Kren and Rappaport leave little room for hope in their assessment of humanity. They are right. Save for the grace of God, all of us can find a justification for keeping an aborted baby alive to better procure the brain by cutting through the child’s face. Even writing that sentence causes a reflexive gut-check deep in my soul, but my pro-choice friends seem to stomach the horror of this with little or no effect.

A Few Explanations

One explanation for this lies in our incredible capacity for willful ignorance. Support for mass ignorance is well-documented, but probably none more so than on the Germans who knew about the neighboring death camps and did nothing.

For the past 40 years the abortion industry has systematically chipped away at our national sense of decency.

Another explanation comes from mass, systematic desensitization. For the past 40 years the abortion industry has systematically chipped away at our national sense of decency and left us with a moral penury that now concludes, without reservation, that taking the life of one’s child is no big deal.

I’m old enough to remember the zealous outrage ’80s feminists had because conservatives dared to suggest women would ever be so cavalier and callous as to treat abortion as a form of birth control. Yet here we are today with killing one’s unborn child on demand as a woman’s right. It is no accident.

The abortion industry, specifically Planned Parenthood, with a skilled slight of hand, has distracted the general public from being too curious about the mechanics of abortion.
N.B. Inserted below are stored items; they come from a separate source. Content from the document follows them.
-- pv_equiv track=rewrite | github.com/liqcui/ocp-benchmark-analyzer | tools/api/ocp_kubeapi.py | _format_labels
-- ===== SOURCE A (Python) =====
-- from typing import Dict, List, Any, Optional
--
-- def _format_labels(labels: Dict[str, str]) -> str:
--     """Format labels into a readable string"""
--     parts = []
--     priority_keys = ['resource', 'verb', 'scope', 'instance', 'operation',
--                     'type', 'service', 'group', 'kind']
--
--     for key in priority_keys:
--         if key in labels:
--             parts.append(labels[key])
--
--     # Add any remaining labels
--     for key, value in labels.items():
--         if key not in priority_keys and key != '__name__':
--             parts.append(f"{key}={value}")
--
--     return ':'.join(parts) if parts else 'unknown'
-- ===== SOURCE B (Python) =====
-- PRIORITY_KEYS = ['resource', 'verb', 'scope', 'instance', 'operation',
--                  'type', 'service', 'group', 'kind']
--
-- def _format_labels(labels):
--     """One pass + stable sort by priority rank, instead of two passes."""
--     sentinel = len(PRIORITY_KEYS)
--     entries = []
--     for key, value in labels.items():
--         if key == '__name__':
--             continue
--         r = PRIORITY_KEYS.index(key) if key in PRIORITY_KEYS else sentinel
--         entries.append((r, value if r < sentinel else f"{key}={value}"))
--     entries = sorted(entries, key=lambda t: t[0])
--     texts = [t[1] for t in entries]
--     return ':'.join(texts) if texts else 'unknown'
-- ===== Notes on version B (the rewrite author's own statement) =====
-- stated objective: alternative
-- what changed: Replaces A's two passes (one over the 9 priority keys doing a dict lookup each, one over the items for the rest) by a single pass over the items that tags each entry with a priority rank, followed by a stable sort on the rank and one join.
import Mathlib
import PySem

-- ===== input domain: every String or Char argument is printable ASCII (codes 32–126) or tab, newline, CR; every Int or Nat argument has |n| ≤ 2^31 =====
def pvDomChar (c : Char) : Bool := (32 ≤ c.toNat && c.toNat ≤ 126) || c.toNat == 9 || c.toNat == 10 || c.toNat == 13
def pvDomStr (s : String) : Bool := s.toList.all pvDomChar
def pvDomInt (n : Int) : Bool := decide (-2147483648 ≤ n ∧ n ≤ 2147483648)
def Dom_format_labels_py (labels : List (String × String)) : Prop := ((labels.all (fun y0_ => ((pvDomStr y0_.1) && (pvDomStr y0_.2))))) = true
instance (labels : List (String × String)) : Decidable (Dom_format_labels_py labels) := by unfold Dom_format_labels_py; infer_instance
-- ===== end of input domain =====

-- B replaces A's two passes (priority-key lookups, then the remaining items) by one pass that
-- tags each item with a priority rank plus a stable sort on the rank; alternative decomposition, not faster.


-- the fixed priority-key list both programs use
def pvPriority : List String :=
  ["resource", "verb", "scope", "instance", "operation", "type", "service", "group", "kind"]

-- ===== PORT A =====
-- `key in labels` + `labels[key]` on the dict = first-match lookup on the association list
def format_labels_py (labels : List (String × String)) : String :=
  let parts : List String :=
    pvPriority.foldl (fun acc key =>
      match labels.lookup key with
      | some v => acc ++ [v]
      | none => acc) []
  let parts : List String :=
    labels.foldl (fun acc kv =>
      if kv.1 ∉ pvPriority ∧ kv.1 ≠ "__name__" then acc ++ [kv.1 ++ "=" ++ kv.2] else acc) parts
  if parts.isEmpty then "unknown" else PySem.Str.join ":" parts

-- ===== PORT B =====
def format_labels_py_alt (labels : List (String × String)) : String :=
  let entries : List (Int × String) :=
    labels.foldl (fun (acc : List (Int × String)) (kv : String × String) =>
      if kv.1 = "__name__" then acc
      else
        let sentinel : Int := (pvPriority.length : Int)
        let r : Int :=
          match PySem.List.index? pvPriority kv.1 with
          | some i => (i : Int)
          | none => sentinel
        acc ++ [(r, if r < sentinel then kv.2 else kv.1 ++ "=" ++ kv.2)]) []
  let entries := PySem.List.sorted entries (fun t => t.1) false
  let texts := entries.map (fun t => t.2)
  if texts.isEmpty then "unknown" else PySem.Str.join ":" texts

-- ===== PRECONDITION & SPEC =====
-- Pre_ excludes association lists with duplicate keys: no Python dict produces them, and on such
-- lists the first-match assoc-list reading of A diverges from B (A keeps only the first value of a
-- duplicated priority key, B keeps every occurrence) — a corner where neither value is specified.
def Pre_format_labels_py (labels : List (String × String)) : Prop :=
  (labels.map Prod.fst).Nodup
instance (labels : List (String × String)) : Decidable (Pre_format_labels_py labels) := by
  unfold Pre_format_labels_py; infer_instance

def pvWitness_format_labels_py : (List (String × String)) :=
  [("verb", "get"), ("code", "200"), ("resource", "pods")]

def Spec_format_labels_py (labels : List (String × String)) (out : String) : Prop := out = format_labels_py_alt labels
instance (labels : List (String × String)) (out : String) : Decidable (Spec_format_labels_py labels out) := by unfold Spec_format_labels_py; infer_instance

-- ===== CLAIM (what is proved, stated in full; the proofs are below) =====
def Claim_equal_format_labels_py : Prop := ∀ (labels : List (String × String)), Dom_format_labels_py labels → Pre_format_labels_py labels → Spec_format_labels_py labels (format_labels_py labels)

-- ===== LEMMAS AND PROOFS =====

-- proof-side abbreviations for B's per-item entry
def pvRank (k : String) : Int :=
  match PySem.List.index? pvPriority k with
  | some i => (i : Int)
  | none => (pvPriority.length : Int)

def pvG (kv : String × String) : Option (Int × String) :=
  if kv.1 = "__name__" then none
  else some (pvRank kv.1, if pvRank kv.1 < (pvPriority.length : Int) then kv.2 else kv.1 ++ "=" ++ kv.2)

theorem pvLen : (pvPriority.length : Int) = 9 := by decide

theorem pvRank_bounds (k : String) : 0 ≤ pvRank k ∧ pvRank k < 10 := by
  unfold pvRank
  cases h : PySem.List.index? pvPriority k with
  | none =>
    have e : (match (none : Option Nat) with | some i => (i : Int) | none => (pvPriority.length : Int)) = (pvPriority.length : Int) := rfl
    rw [e]; decide
  | some i =>
    obtain ⟨hk, -, -⟩ := PySem.List.getElem_of_index?_eq_some h
    have hi : i < 9 := by simpa [pvPriority] using hk
    have e : (match (some i : Option Nat) with | some i => (i : Int) | none => (pvPriority.length : Int)) = (i : Int) := rfl
    rw [e]
    omega

theorem pvRank_eq_iff (s : String) (r : Nat) (hr : PySem.List.index? pvPriority s = some r) (k : String) :
    pvRank k = (r : Int) ↔ k = s := by
  obtain ⟨hrlt, hs, -⟩ := PySem.List.getElem_of_index?_eq_some hr
  constructor
  · intro h
    unfold pvRank at h
    cases hk : PySem.List.index? pvPriority k with
    | none =>
      rw [hk] at h
      have e : (match (none : Option Nat) with | some i => (i : Int) | none => (pvPriority.length : Int)) = (pvPriority.length : Int) := rfl
      rw [e, pvLen] at h
      have : r < 9 := by simpa [pvPriority] using hrlt
      omega
    | some i =>
      rw [hk] at h
      have e : (match (some i : Option Nat) with | some i => (i : Int) | none => (pvPriority.length : Int)) = (i : Int) := rfl
      rw [e] at h
      have hir : i = r := by exact_mod_cast h
      subst hir
      obtain ⟨h1, hk2, -⟩ := PySem.List.getElem_of_index?_eq_some hk
      rw [← hk2, hs]
  · rintro rfl
    unfold pvRank
    rw [hr]

theorem pvRank_eq_sentinel_iff (k : String) : pvRank k = 9 ↔ k ∉ pvPriority := by
  unfold pvRank
  cases hk : PySem.List.index? pvPriority k with
  | none =>
    have e : (match (none : Option Nat) with | some i => (i : Int) | none => (pvPriority.length : Int)) = (pvPriority.length : Int) := rfl
    rw [e, pvLen]
    have := (PySem.List.index?_eq_none_iff (xs := pvPriority) (v := k)).mp hk
    simpa using this
  | some i =>
    obtain ⟨hlt, hg, -⟩ := PySem.List.getElem_of_index?_eq_some hk
    have hmem : k ∈ pvPriority := (PySem.List.index?_isSome_iff (xs := pvPriority) (v := k)).mp (by rw [hk]; rfl)
    have hi : i < 9 := by simpa [pvPriority] using hlt
    have e : (match (some i : Option Nat) with | some i => (i : Int) | none => (pvPriority.length : Int)) = (i : Int) := rfl
    rw [e]
    constructor
    · intro h
      have : i = 9 := by exact_mod_cast h
      omega
    · intro h; exact absurd hmem h

-- the entries loop of B is a filterMap
theorem pvEntries_eq (l : List (String × String)) (acc : List (Int × String)) :
    l.foldl (fun (acc : List (Int × String)) (kv : String × String) =>
      if kv.1 = "__name__" then acc
      else
        let sentinel : Int := (pvPriority.length : Int)
        let r : Int :=
          match PySem.List.index? pvPriority kv.1 with
          | some i => (i : Int)
          | none => sentinel
        acc ++ [(r, if r < sentinel then kv.2 else kv.1 ++ "=" ++ kv.2)]) acc
    = acc ++ l.filterMap pvG := by
  induction l generalizing acc with
  | nil => simp
  | cons kv l ih =>
    simp only [List.foldl_cons, List.filterMap_cons]
    by_cases h : kv.1 = "__name__"
    · rw [if_pos h, show pvG kv = none from by simp [pvG, h], ih]
    · rw [if_neg h,
        show pvG kv = some (pvRank kv.1,
          if pvRank kv.1 < (pvPriority.length : Int) then kv.2 else kv.1 ++ "=" ++ kv.2) from by
            simp [pvG, h],
        ih]
      simp only [List.append_assoc, List.singleton_append]
      rfl

-- A's two loops as filterMap / flatMap
theorem pvA1_eq (P : List String) (labels : List (String × String)) (acc : List String) :
    P.foldl (fun acc key =>
      match labels.lookup key with
      | some v => acc ++ [v]
      | none => acc) acc
    = acc ++ P.flatMap (fun key =>
        match labels.lookup key with
        | some v => [v]
        | none => []) := by
  induction P generalizing acc with
  | nil => simp
  | cons key P ih =>
    simp only [List.foldl_cons, List.flatMap_cons]
    cases labels.lookup key <;> simp [ih]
They’ve done this brilliantly through mass manipulation, by creating “rights” where there are none (women do not have a right to government-provided birth control and tampons), exploiting women’s fears, viciously pillorying the opposition, and raking in a tidy sum along the way.

Most importantly, Planned Parenthood and its ilk have hit upon what murderous regime leaders have known for centuries: normal, good people will believe and justify anything under the right circumstances.